I think zug_zug's claims are based in a worldview, and not derived from some objective truth. That's fine! We are allowed to inject our own preferences into these discussions! It feels intellectually dishonest to pretend that we're working off of some objective truth of how the world "should" be.
> If they did, what's stopping everyone else from doing it? I am expressing doubt.
This is a pretty interesting topic on human nature. Chain of reasoning doesn't always result in proper action. For example, my cousin has been having a lot of health problems lately. Logically he knows that alcohol is contributing to them. Yet, when he's out with his friends, he can't help but drink anyway, despite knowing (and likely ignoring for the moment) the consequences of doing so.
Similarly, things like junk food and overpriced status-symbol vehicles have objective costs that prey on the weaknesses of human nature. Whether to restrict such things, and by how much, is where the subjective aspect comes in.
This also all presumes we share the same values of "let's try to reduce human suffering somewhat". A libertarian, for example, would just say "live and let live".
Right, totally see what you're saying. In the junk food example (assuming fast food a la McDs...) it feels fairly noncontroversial to say there's health costs. Just then you get into convenience discussions (or even just enjoyment discussions) and now you're weighing health vs convenience and these are totally not fungible quantities. So you're already veering into subjectivity if you're saying "on balance it's bad".
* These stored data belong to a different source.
lemma pv_peel_unfold (x : List Char) (d : Nat) :
    pvPeel x d = PySem.List.pyRepeat "array<".toList (d : Int)
      ++ pvPeel (pvIter x d) 0 ++ PySem.List.pyRepeat ['>'] (d : Int) := by
  induction d generalizing x with
  | zero => simp [pvIter, PySem.List.pyRepeat]
  | succ k ih =>
    rw [show pvPeel x (k + 1)
        = "array<".toList ++ pvPeel (PySem.List.slice x (some 6) (some (-1))) k ++ ['>']
      from rfl]
    rw [ih]
    rw [show (((k : Nat) + 1 : Nat) : Int) = (k : Int) + 1 from by push_cast; ring]
    rw [pv_repeat_succ "array<".toList k, pv_repeat_succ' ['>'] k]
    rw [show pvIter x (k + 1) = pvIter (PySem.List.slice x (some 6) (some (-1))) k from rfl]
    simp [List.append_assoc]

lemma pv_exists_concat3 (l : List Char) (h : 3 ≤ l.length) :
    ∃ ys a b c, l = ys ++ [a, b, c] := by
  rcases hl : l.reverse with _ | ⟨c, t1⟩
  · have h0 := congrArg List.length hl
    rw [List.length_reverse] at h0
    simp only [List.length_nil] at h0
    omega
  rcases t1 with _ | ⟨b, t2⟩
  · have h0 := congrArg List.length hl
    rw [List.length_reverse] at h0
    simp only [List.length_cons, List.length_nil] at h0
    omega
  rcases t2 with _ | ⟨a, t⟩
  · have h0 := congrArg List.length hl
    rw [List.length_reverse] at h0
    simp only [List.length_cons, List.length_nil] at h0
    omega
  refine ⟨t.reverse, a, b, c, ?_⟩
  have := congrArg List.reverse hl
  simpa using this

lemma pv_pyIdx_neg (n : Nat) (k : Nat) (hk : 1 ≤ k) (h : k ≤ n + 3) (h3 : k ≤ 3) :
    PySem.List.pyIdx? (n + 3) (-(k : Int)) = some (n + 3 - k) := by
  simp only [PySem.List.pyIdx?]
  split_ifs with h1 h2 h3
  all_goals first | (congr 1; omega) | (exfalso; omega)

lemma pv_pyGet_neg3 (ys : List Char) (a b c : Char) :
    PySem.List.pyGet? (ys ++ [a, b, c]) (-3) = some a := by
  simp only [PySem.List.pyGet?]
  rw [show (ys ++ [a, b, c]).length = ys.length + 3 from by simp]
  rw [show (-3 : Int) = -((3 : Nat) : Int) from by norm_num]
  rw [pv_pyIdx_neg ys.length 3 (by omega) (by omega) (by omega)]
  simp [List.getElem?_append_right]

lemma pv_pyGet_neg2 (ys : List Char) (a b c : Char) :
    PySem.List.pyGet? (ys ++ [a, b, c]) (-2) = some b := by
  simp only [PySem.List.pyGet?]
  rw [show (ys ++ [a, b, c]).length = ys.length + 3 from by simp]
  rw [show (-2 : Int) = -((2 : Nat) : Int) from by norm_num]
  rw [pv_pyIdx_neg ys.length 2 (by omega) (by omega) (by omega)]
  rw [show ys.length + 3 - 2 = ys.length + 1 from by omega]
  simp [List.getElem?_append_right]
-- pv_equiv track=rewrite | github.com/shubh-chawda/fin-ratio-projectile-aero | src/timestep_sensitivity.py | _pick_primary_metric
-- ===== SOURCE A (Python) =====
-- from typing import Dict, List
--
-- def _pick_primary_metric(cols: List[str]) -> str:
--     """
--     Fallback headline metric selection if k_eff_kg_per_m is not present.
--     """
--     lowered = [c.lower() for c in cols]
--
--     for i, c in enumerate(lowered):
--         if "k_eff" in c:
--             return cols[i]
--
--     for i, c in enumerate(lowered):
--         if "range_sim" in c:
--             return cols[i]
--
--     for i, c in enumerate(lowered):
--         if "range" in c:
--             return cols[i]
--
--     return cols[0] if cols else ""
-- ===== SOURCE B (Python) =====
-- def _pick_primary_metric(cols):
--     best = None  # (rank, column) with the smallest rank seen, earliest wins ties
--     for c in cols:
--         low = c.lower()
--         if "k_eff" in low:
--             r = 1
--         elif "range_sim" in low:
--             r = 2
--         elif "range" in low:
--             r = 3
--         else:
--             continue
--         if best is None or r < best[0]:
--             best = (r, c)
--     if best is not None:
--         return best[1]
--     return cols[0] if cols else ""
-- ===== Notes on version B (the rewrite author's own statement) =====
-- stated objective: alternative
-- what changed: Replaces A's three sequential full scans (one per priority pattern) with a single pass that ranks each lowered column (k_eff=1, range_sim=2, range=3) and keeps the first column whose rank strictly improves the best seen.
import Mathlib
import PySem

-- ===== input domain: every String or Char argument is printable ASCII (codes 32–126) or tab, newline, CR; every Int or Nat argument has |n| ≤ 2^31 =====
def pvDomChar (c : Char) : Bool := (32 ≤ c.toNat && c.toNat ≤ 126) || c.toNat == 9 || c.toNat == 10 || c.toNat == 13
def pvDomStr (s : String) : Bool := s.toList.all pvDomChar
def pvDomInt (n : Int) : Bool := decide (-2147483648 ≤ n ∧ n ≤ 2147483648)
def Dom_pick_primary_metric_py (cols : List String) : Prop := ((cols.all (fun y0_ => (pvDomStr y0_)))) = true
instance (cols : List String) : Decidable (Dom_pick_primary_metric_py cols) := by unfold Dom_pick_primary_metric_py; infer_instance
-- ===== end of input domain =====

-- B replaces A's three sequential pattern scans with one ranked single pass over the columns.


-- ===== PORT A =====
-- one 'for i, c in enumerate(lowered): if pat in c: return cols[i]' loop,
-- walking the (original, lowered) pairs
def pvLoopA (pat : String) : List (String × String) → Option String
  | [] => none
  | (orig, low) :: rest =>
    if PySem.Str.isIn pat low then some orig else pvLoopA pat rest

def pick_primary_metric_py (cols : List String) : String :=
  let pairs := cols.zip (cols.map PySem.Str.lower)
  match pvLoopA "k_eff" pairs with
  | some r => r
  | none =>
    match pvLoopA "range_sim" pairs with
    | some r => r
    | none =>
      match pvLoopA "range" pairs with
      | some r => r
      | none => match cols with | [] => "" | c :: _ => c

-- ===== PORT B =====
def pvRank (low : String) : Option Nat :=
  if PySem.Str.isIn "k_eff" low then some 1
  else if PySem.Str.isIn "range_sim" low then some 2
  else if PySem.Str.isIn "range" low then some 3
  else none

def pvLoopB : List String → Option (Nat × String) → Option (Nat × String)
  | [], best => best
  | c :: rest, best =>
    match pvRank (PySem.Str.lower c) with
    | none => pvLoopB rest best
    | some r =>
      match best with
      | none => pvLoopB rest (some (r, c))
      | some (br, bc) =>
        if r < br then pvLoopB rest (some (r, c)) else pvLoopB rest (some (br, bc))

def pick_primary_metric_py_alt (cols : List String) : String :=
  match pvLoopB cols none with
  | some (_, c) => c
  | none => match cols with | [] => "" | c :: _ => c

-- ===== PRECONDITION & SPEC =====
def Spec_pick_primary_metric_py (cols : List String) (out : String) : Prop := out = pick_primary_metric_py_alt cols
instance (cols : List String) (out : String) : Decidable (Spec_pick_primary_metric_py cols out) := by unfold Spec_pick_primary_metric_py; infer_instance

-- ===== CLAIM (what is proved, stated in full; the proofs are below) =====
def Claim_equal_pick_primary_metric_py : Prop := ∀ (cols : List String), Dom_pick_primary_metric_py cols → Spec_pick_primary_metric_py cols (pick_primary_metric_py cols)

-- ===== LEMMAS AND PROOFS =====

-- A's scans expressed on the original column list
def pvFind (pat : String) (cols : List String) : Option String :=
  pvLoopA pat (cols.zip (cols.map PySem.Str.lower))

theorem pvFind_def (pat : String) (cols : List String) :
    pvLoopA pat (cols.zip (cols.map PySem.Str.lower)) = pvFind pat cols := rfl

theorem pvFind_cons (pat c : String) (rest : List String) :
    pvFind pat (c :: rest) =
      if PySem.Str.isIn pat (PySem.Str.lower c) then some c else pvFind pat rest := rfl

-- pvRank evaluation lemmas
theorem rank_keff {low : String} (h : PySem.Str.isIn "k_eff" low = true) :
    pvRank low = some 1 := by unfold pvRank; rw [h]; rfl

theorem rank_rsim {low : String} (h1 : PySem.Str.isIn "k_eff" low = false)
    (h2 : PySem.Str.isIn "range_sim" low = true) : pvRank low = some 2 := by
  unfold pvRank; rw [h1, h2]; rfl

theorem rank_range {low : String} (h1 : PySem.Str.isIn "k_eff" low = false)
    (h2 : PySem.Str.isIn "range_sim" low = false)
    (h3 : PySem.Str.isIn "range" low = true) : pvRank low = some 3 := by
  unfold pvRank; rw [h1, h2, h3]; rfl

theorem rank_none {low : String} (h1 : PySem.Str.isIn "k_eff" low = false)
    (h2 : PySem.Str.isIn "range_sim" low = false)
    (h3 : PySem.Str.isIn "range" low = false) : pvRank low = none := by
  unfold pvRank; rw [h1, h2, h3]; rfl

-- pvLoopB step lemmas
theorem loopB_step_none {c : String} {rest : List String} {best : Option (Nat × String)}
    (h : pvRank (PySem.Str.lower c) = none) :
    pvLoopB (c :: rest) best = pvLoopB rest best := by
  simp [pvLoopB, h]

theorem loopB_step_start {c : String} {rest : List String} {r : Nat}
    (h : pvRank (PySem.Str.lower c) = some r) :
    pvLoopB (c :: rest) none = pvLoopB rest (some (r, c)) := by
  simp [pvLoopB, h]

theorem loopB_step_lt {c : String} {rest : List String} {r br : Nat} {bc : String}
    (h : pvRank (PySem.Str.lower c) = some r) (hlt : r < br) :
    pvLoopB (c :: rest) (some (br, bc)) = pvLoopB rest (some (r, c)) := by
  simp [pvLoopB, h, hlt]

theorem loopB_step_ge {c : String} {rest : List String} {r br : Nat} {bc : String}
    (h : pvRank (PySem.Str.lower c) = some r) (hge : ¬ r < br) :
    pvLoopB (c :: rest) (some (br, bc)) = pvLoopB rest (some (br, bc)) := by
  simp [pvLoopB, h, hge]

-- best rank 1: nothing can improve it
theorem loopB_one (cols : List String) (bc : String) :
    pvLoopB cols (some (1, bc)) = some (1, bc) := by
  induction cols with
  | nil => rfl
  | cons c rest ih =>
    by_cases hk : PySem.Str.isIn "k_eff" (PySem.Str.lower c) = true
    · rw [loopB_step_ge (rank_keff hk) (by omega), ih]
    · have hk' := Bool.not_eq_true _ |>.mp hk
      by_cases hs : PySem.Str.isIn "range_sim" (PySem.Str.lower c) = true
      · rw [loopB_step_ge (rank_rsim hk' hs) (by omega), ih]
      · have hs' := Bool.not_eq_true _ |>.mp hs
        by_cases hg : PySem.Str.isIn "range" (PySem.Str.lower c) = true
        · rw [loopB_step_ge (rank_range hk' hs' hg) (by omega), ih]
        · have hg' := Bool.not_eq_true _ |>.mp hg
          rw [loopB_step_none (rank_none hk' hs' hg'), ih]

-- best rank 2: only a k_eff column can displace it
theorem loopB_two (cols : List String) (bc : String) :
    pvLoopB cols (some (2, bc)) =
      match pvFind "k_eff" cols with
      | some c => some (1, c)
      | none => some (2, bc) := by
  induction cols generalizing bc with
  | nil => rfl
  | cons c rest ih =>
    rw [pvFind_cons]
    by_cases hk : PySem.Str.isIn "k_eff" (PySem.Str.lower c) = true
    · rw [loopB_step_lt (rank_keff hk) (by omega), loopB_one, hk]
      rfl
    · have hk' := Bool.not_eq_true _ |>.mp hk
      rw [hk']
      simp only [Bool.false_eq_true, if_false]
      by_cases hs : PySem.Str.isIn "range_sim" (PySem.Str.lower c) = true
      · rw [loopB_step_ge (rank_rsim hk' hs) (by omega), ih]
      · have hs' := Bool.not_eq_true _ |>.mp hs
        by_cases hg : PySem.Str.isIn "range" (PySem.Str.lower c) = true
        · rw [loopB_step_ge (rank_range hk' hs' hg) (by omega), ih]
        · have hg' := Bool.not_eq_true _ |>.mp hg
          rw [loopB_step_none (rank_none hk' hs' hg'), ih]

-- best rank 3: first k_eff, then first range_sim, can displace it
theorem loopB_three (cols : List String) (bc : String) :
    pvLoopB cols (some (3, bc)) =
      match pvFind "k_eff" cols with
      | some c => some (1, c)
      | none =>
        match pvFind "range_sim" cols with
        | some c => some (2, c)
        | none => some (3, bc) := by
  induction cols generalizing bc with
  | nil => rfl
  | cons c rest ih =>
    rw [pvFind_cons, pvFind_cons]
    by_cases hk : PySem.Str.isIn "k_eff" (PySem.Str.lower c) = true
    · rw [loopB_step_lt (rank_keff hk) (by omega), loopB_one, hk]
      rfl
    · have hk' := Bool.not_eq_true _ |>.mp hk
      rw [hk']
      simp only [Bool.false_eq_true, if_false]
      by_cases hs : PySem.Str.isIn "range_sim" (PySem.Str.lower c) = true
      · rw [loopB_step_lt (rank_rsim hk' hs) (by omega), loopB_two, hs]
        cases pvFind "k_eff" rest <;> rfl
      · have hs' := Bool.not_eq_true _ |>.mp hs
        rw [hs']
        simp only [Bool.false_eq_true, if_false]
        by_cases hg : PySem.Str.isIn "range" (PySem.Str.lower c) = true
        · rw [loopB_step_ge (rank_range hk' hs' hg) (by omega), ih]
        · have hg' := Bool.not_eq_true _ |>.mp hg
          rw [loopB_step_none (rank_none hk' hs' hg'), ih]

-- B's loop started empty, characterised by A's three scans
theorem loopB_none (cols : List String) :
    pvLoopB cols none =
      match pvFind "k_eff" cols with
      | some c => some (1, c)
      | none =>
        match pvFind "range_sim" cols with
        | some c => some (2, c)
        | none =>
          match pvFind "range" cols with
          | some c => some (3, c)
          | none => none := by
  induction cols with
  | nil => rfl
  | cons c rest ih =>
    rw [pvFind_cons, pvFind_cons, pvFind_cons]
    by_cases hk : PySem.Str.isIn "k_eff" (PySem.Str.lower c) = true
    · rw [loopB_step_start (rank_keff hk), loopB_one, hk]
      rfl
    · have hk' := Bool.not_eq_true _ |>.mp hk
      rw [hk']
      simp only [Bool.false_eq_true, if_false]
      by_cases hs : PySem.Str.isIn "range_sim" (PySem.Str.lower c) = true
      · rw [loopB_step_start (rank_rsim hk' hs), loopB_two, hs]
        cases pvFind "k_eff" rest <;> rfl
      · have hs' := Bool.not_eq_true _ |>.mp hs
        rw [hs']
        simp only [Bool.false_eq_true, if_false]
        by_cases hg : PySem.Str.isIn "range" (PySem.Str.lower c) = true
        · rw [loopB_step_start (rank_range hk' hs' hg), loopB_three, hg]
          cases pvFind "k_eff" rest <;> cases pvFind "range_sim" rest <;> rfl
        · have hg' := Bool.not_eq_true _ |>.mp hg
          rw [hg']
          simp only [Bool.false_eq_true, if_false]
          rw [loopB_step_none (rank_none hk' hs' hg'), ih]

-- ===== VERDICT (by name: the statement is the Claim_ definition above) =====
theorem pick_primary_metric_py_spec : Claim_equal_pick_primary_metric_py := by
  intro cols _
  unfold Spec_pick_primary_metric_py pick_primary_metric_py pick_primary_metric_py_alt
  simp only [pvFind_def, loopB_none]
  cases pvFind "k_eff" cols with
  | some c => rfl
  | none =>
    cases pvFind "range_sim" cols with
    | some c => rfl
    | none =>
      cases pvFind "range" cols with
      | some c => rfl
      | none => cases cols <;> rfl
-- pv_equiv track=rewrite | github.com/gabogara/week2_session1_2 | session1.py | num_popular_pairs
-- ===== SOURCE A (Python) =====
-- def num_popular_pairs(popularity_scores):
--     counts = {}
--
--     for score in popularity_scores:
--         if score in counts:
--             counts[score] += 1
--         else:
--             counts[score] = 1
--
--     total_pairs = 0
--     for n in counts.values():
--         total_pairs += (n * (n - 1)) // 2
--     return total_pairs
-- ===== SOURCE B (Python) =====
-- def num_popular_pairs(popularity_scores):
--     seen = {}
--     total = 0
--     for score in popularity_scores:
--         total += seen.get(score, 0)
--         seen[score] = seen.get(score, 0) + 1
--     return total
-- ===== Notes on version B (the rewrite author's own statement) =====
-- stated objective: alternative
-- what changed: Single streaming pass: add the number of earlier equal elements to a running total as each score arrives, instead of building a full count table and then summing n*(n-1)//2 over it in a second pass.
import Mathlib
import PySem

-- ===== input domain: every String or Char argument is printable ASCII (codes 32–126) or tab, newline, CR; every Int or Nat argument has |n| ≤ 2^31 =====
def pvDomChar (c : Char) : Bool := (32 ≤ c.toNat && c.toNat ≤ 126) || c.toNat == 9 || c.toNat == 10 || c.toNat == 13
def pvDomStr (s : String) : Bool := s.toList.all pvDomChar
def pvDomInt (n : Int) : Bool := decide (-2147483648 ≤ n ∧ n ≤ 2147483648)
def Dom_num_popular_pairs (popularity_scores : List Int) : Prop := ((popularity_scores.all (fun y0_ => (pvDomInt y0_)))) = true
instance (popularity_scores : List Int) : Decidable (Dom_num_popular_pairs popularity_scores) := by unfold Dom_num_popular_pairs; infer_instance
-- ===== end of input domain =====

-- B replaces A's count-then-combine (build a full counter, then sum n*(n-1)//2 over its
-- values) by one streaming pass that adds the number of earlier equal elements; same cost.

-- ===== PORT A =====
def num_popular_pairs (popularity_scores : List Int) : Int :=
  let counts := popularity_scores.foldl
    (fun (d : PySem.Dict Int Int) score =>
      if d.contains score then d.insert score (d.getD score 0 + 1)
      else d.insert score 1)
    PySem.Dict.empty
  counts.values.foldl (fun total_pairs n => total_pairs + PySem.Int.floordiv (n * (n - 1)) 2) 0

-- ===== PORT B =====
def num_popular_pairs_alt (popularity_scores : List Int) : Int :=
  (popularity_scores.foldl
    (fun (st : PySem.Dict Int Int × Int) score =>
      (st.1.insert score (st.1.getD score 0 + 1), st.2 + st.1.getD score 0))
    (PySem.Dict.empty, 0)).2

-- ===== PRECONDITION & SPEC =====
def Spec_num_popular_pairs (popularity_scores : List Int) (out : Int) : Prop := out = num_popular_pairs_alt popularity_scores
instance (popularity_scores : List Int) (out : Int) : Decidable (Spec_num_popular_pairs popularity_scores out) := by unfold Spec_num_popular_pairs; infer_instance

-- ===== CLAIM (what is proved, stated in full; the proofs are below) =====
def Claim_equal_num_popular_pairs : Prop := ∀ (popularity_scores : List Int), Dom_num_popular_pairs popularity_scores → Spec_num_popular_pairs popularity_scores (num_popular_pairs popularity_scores)

-- ===== LEMMAS AND PROOFS =====

-- C(n,2) as the ports compute it
def c2 (n : Int) : Int := PySem.Int.floordiv (n * (n - 1)) 2

-- the common mathematical value: sum of C(count k, 2) over the distinct elements of l
def Gsum (l : List Int) : Int :=
  ((PySem.Set.ofList l).map (fun k => c2 (l.count k : Int))).sum

theorem c2_succ (n : Int) : c2 (n + 1) = c2 n + n := by
  unfold c2
  rw [PySem.Int.floordiv_eq_ediv_of_pos (by norm_num), PySem.Int.floordiv_eq_ediv_of_pos (by norm_num)]
  obtain ⟨k, hk⟩ := Int.even_mul_succ_self n
  obtain ⟨m, hm⟩ := Int.even_mul_succ_self (n - 1)
  have h1 : (n + 1) * ((n + 1) - 1) = 2 * k := by linear_combination hk
  have h2 : n * (n - 1) = 2 * m := by linear_combination hm
  rw [h1, h2, Int.mul_ediv_cancel_left _ (by norm_num), Int.mul_ediv_cancel_left _ (by norm_num)]
  have h1' : n * n + n = 2 * k := by linear_combination h1
  have h2' : n * n - n = 2 * m := by linear_combination h2
  linarith

theorem sum_map_update (f g : Int → Int) :
    ∀ (ks : List Int), ks.Nodup → ∀ x, x ∈ ks → (∀ k ∈ ks, k ≠ x → f k = g k) →
    (ks.map f).sum = (ks.map g).sum + (f x - g x) := by
  intro ks
  induction ks with
  | nil => intro _ x hx _; simp at hx
  | cons k ks ih =>
    intro hnd x hx hfg
    by_cases hk : k = x
    · subst hk
      have hnot : k ∉ ks := (List.nodup_cons.mp hnd).1
      have hmap : ks.map f = ks.map g := by
        apply List.map_congr_left
        intro a ha
        exact hfg a (List.mem_cons_of_mem _ ha) (fun h => hnot (h ▸ ha))
      simp [hmap]; ring
    · have hx' : x ∈ ks := by
        cases List.mem_cons.mp hx with
        | inl h => exact absurd h.symm hk
        | inr h => exact h
      have hfk : f k = g k := hfg k List.mem_cons_self (fun h => hk h)
      have := ih (List.nodup_cons.mp hnd).2 x hx'
        (fun a ha hne => hfg a (List.mem_cons_of_mem _ ha) hne)
      simp [hfk, this]; ring

theorem ofList_append_singleton (ys : List Int) (x : Int) :
    PySem.Set.ofList (ys ++ [x]) =
      if x ∈ ys then PySem.Set.ofList ys else PySem.Set.ofList ys ++ [x] := by
  show List.foldl PySem.Set.add PySem.Set.empty (ys ++ [x]) = _
  rw [List.foldl_append]
  show PySem.Set.add (PySem.Set.ofList ys) x = _
  unfold PySem.Set.add
  have h : PySem.Set.contains (PySem.Set.ofList ys) x = true ↔ x ∈ ys := by
    simp [PySem.Set.contains, PySem.Set.mem_ofList]
  by_cases hx : x ∈ ys
  · simp [hx]
  · have : ¬ (PySem.Set.ofList ys).contains x = true := fun hc => hx (h.mp hc)
    simp [this, hx]

theorem Gsum_append_singleton (ys : List Int) (x : Int) :
    Gsum (ys ++ [x]) = Gsum ys + (ys.count x : Int) := by
  unfold Gsum
  rw [ofList_append_singleton]
  by_cases hx : x ∈ ys
  · simp only [hx, if_true]
    have hupd := sum_map_update
      (fun k => c2 (((ys ++ [x]).count k : Nat) : Int))
      (fun k => c2 ((ys.count k : Nat) : Int))
      (PySem.Set.ofList ys) (PySem.Set.nodup_ofList ys) x
      ((PySem.Set.mem_ofList ys x).mpr hx)
      (by
        intro k _ hk
        have : (ys ++ [x]).count k = ys.count k := by
          simp [List.count_append, List.count_singleton]
          intro h; exact absurd h.symm hk
        simp only [this])
    rw [hupd]
    simp only
    have hc : (ys ++ [x]).count x = ys.count x + 1 := by
      simp [List.count_append]
    rw [hc]
    push_cast
    rw [c2_succ]
    ring
  · simp only [hx, if_false]
    rw [List.map_append, List.sum_append]
    have hcx : (ys ++ [x]).count x = ys.count x + 1 := by
      simp [List.count_append]
    have hcy : ys.count x = 0 := List.count_eq_zero.mpr hx
    have hmap : (PySem.Set.ofList ys).map (fun k => c2 (((ys ++ [x]).count k : Nat) : Int))
        = (PySem.Set.ofList ys).map (fun k => c2 ((ys.count k : Nat) : Int)) := by
      apply List.map_congr_left
      intro k hk
      have hkx : k ≠ x := fun h => hx (h ▸ (PySem.Set.mem_ofList ys k).mp hk)
      have : (ys ++ [x]).count k = ys.count k := by
        simp [List.count_append, List.count_singleton]
        intro h; exact absurd h.symm hkx
      simp only [this]
    rw [hmap]
    have hone : c2 1 = 0 := by decide
    simp [hcy, hone]

theorem foldl_add_c2 : ∀ (L : List Int) (a : Int),
    L.foldl (fun t n => t + PySem.Int.floordiv (n * (n - 1)) 2) a = a + (L.map c2).sum := by
  intro L
  induction L with
  | nil => simp
  | cons n L ih =>
    intro a
    rw [List.foldl_cons, ih]
    simp only [List.map_cons, List.sum_cons, c2]
    ring

theorem A_eq_Gsum (l : List Int) : num_popular_pairs l = Gsum l := by
  have hstep : (fun (d : PySem.Dict Int Int) score =>
      if d.contains score then d.insert score (d.getD score 0 + 1)
      else d.insert score 1)
      = fun (d : PySem.Dict Int Int) score => d.insert score (d.getD score 0 + 1) := by
    funext d s
    cases h : d.contains s with
    | true => simp
    | false => simp [PySem.Dict.getD_of_not_contains d 0 h]
  show List.foldl (fun total_pairs n => total_pairs + PySem.Int.floordiv (n * (n - 1)) 2) 0
      (List.foldl (fun (d : PySem.Dict Int Int) score =>
        if d.contains score then d.insert score (d.getD score 0 + 1)
        else d.insert score 1) PySem.Dict.empty l).values = Gsum l
  rw [hstep, PySem.Dict.foldl_insert_getD_add_one_eq_counter,
      PySem.Dict.values_eq_map_keys _ (PySem.Dict.nodup_keys_counter l) 0,
      PySem.Dict.keys_counter, foldl_add_c2, List.map_map]
  simp only [zero_add]
  unfold Gsum
  congr 1
  apply List.map_congr_left
  intro k _
  simp [Function.comp, PySem.Dict.getD_counter]

theorem B_inv : ∀ (xs ys : List Int) (t : Int),
    ((xs.foldl
      (fun (st : PySem.Dict Int Int × Int) score =>
        (st.1.insert score (st.1.getD score 0 + 1), st.2 + st.1.getD score 0))
      (PySem.Dict.counter ys, t)).2) + Gsum ys = t + Gsum (ys ++ xs) := by
  intro xs
  induction xs with
  | nil => intro ys t; simp
  | cons x xs ih =>
    intro ys t
    rw [List.foldl_cons]
    have hdict : (PySem.Dict.counter ys).insert x ((PySem.Dict.counter ys).getD x 0 + 1)
        = PySem.Dict.counter (ys ++ [x]) := by
      rw [← PySem.Dict.foldl_insert_getD_add_one_eq_counter (ys ++ [x]),
          List.foldl_append, PySem.Dict.foldl_insert_getD_add_one_eq_counter ys]
      simp
    simp only [hdict]
    have hih := ih (ys ++ [x]) (t + (PySem.Dict.counter ys).getD x 0)
    rw [List.append_assoc] at hih
    simp only [List.singleton_append] at hih
    have h2 := Gsum_append_singleton ys x
    have h3 := PySem.Dict.getD_counter ys x
    linarith [hih, h2, h3]

theorem B_eq_Gsum (l : List Int) : num_popular_pairs_alt l = Gsum l := by
  unfold num_popular_pairs_alt
  have h0 : (PySem.Dict.empty : PySem.Dict Int Int) = PySem.Dict.counter [] := rfl
  rw [h0]
  have := B_inv l [] 0
  have hnil : Gsum [] = 0 := by simp [Gsum, PySem.Set.ofList]
  rw [hnil] at this
  simpa using this

-- ===== VERDICT (by name: the statement is the Claim_ definition above) =====
theorem num_popular_pairs_spec : Claim_equal_num_popular_pairs := by
  intro l _
  unfold Spec_num_popular_pairs
  rw [A_eq_Gsum, B_eq_Gsum]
There has to be a point at which you pull in preferences. But at least then you can split the "objective" from the subjective, and think about the details in earnest. Even when conclusions differ.
This is meandering a bit (and I'll once again state that I think Burrito Now Pay Layer is Bad(TM)), but the flow here is (forgive the paraphrasing):
- zug_zug said "we should talk about economics objectively" and claimed "bnpl is one of a dozen services that extracts money from those whose judgment we doubt" , giving examples of other services in that category
- I replied to that claim, saying that I believe their claim that, for example, junk food is a service that extracts money from whose judgement we doubt, is likely to be a subjective analysis and not an objective one.
- I further said that I think you could end up with a believe that it was an objective analysis if you are a person who has reached the conclusion that spending money on leisure is bad
- I am then claiming that I doubt that there's an objective chain of logic that gets you to "spending money on leisure is bad". My reasoning is that I believe that to not be the position held by many people, on top of my belief that generally most people are not extremely smart.
Absent the "spending money on leisure is bad" claim, I don't see a claim to saying that, _objectively_, junk food, sports cars etc is an indicator of people applying bad judgement. And so saying "well BNPL is objectively just yet another stupid tax" is not a well founded argument in my opinion!
"I think Burrito Now Pay Later is bad" is a fine statement, and doesn't try to apply a layer of objectivity that, in my view, crumbles pretty quickly.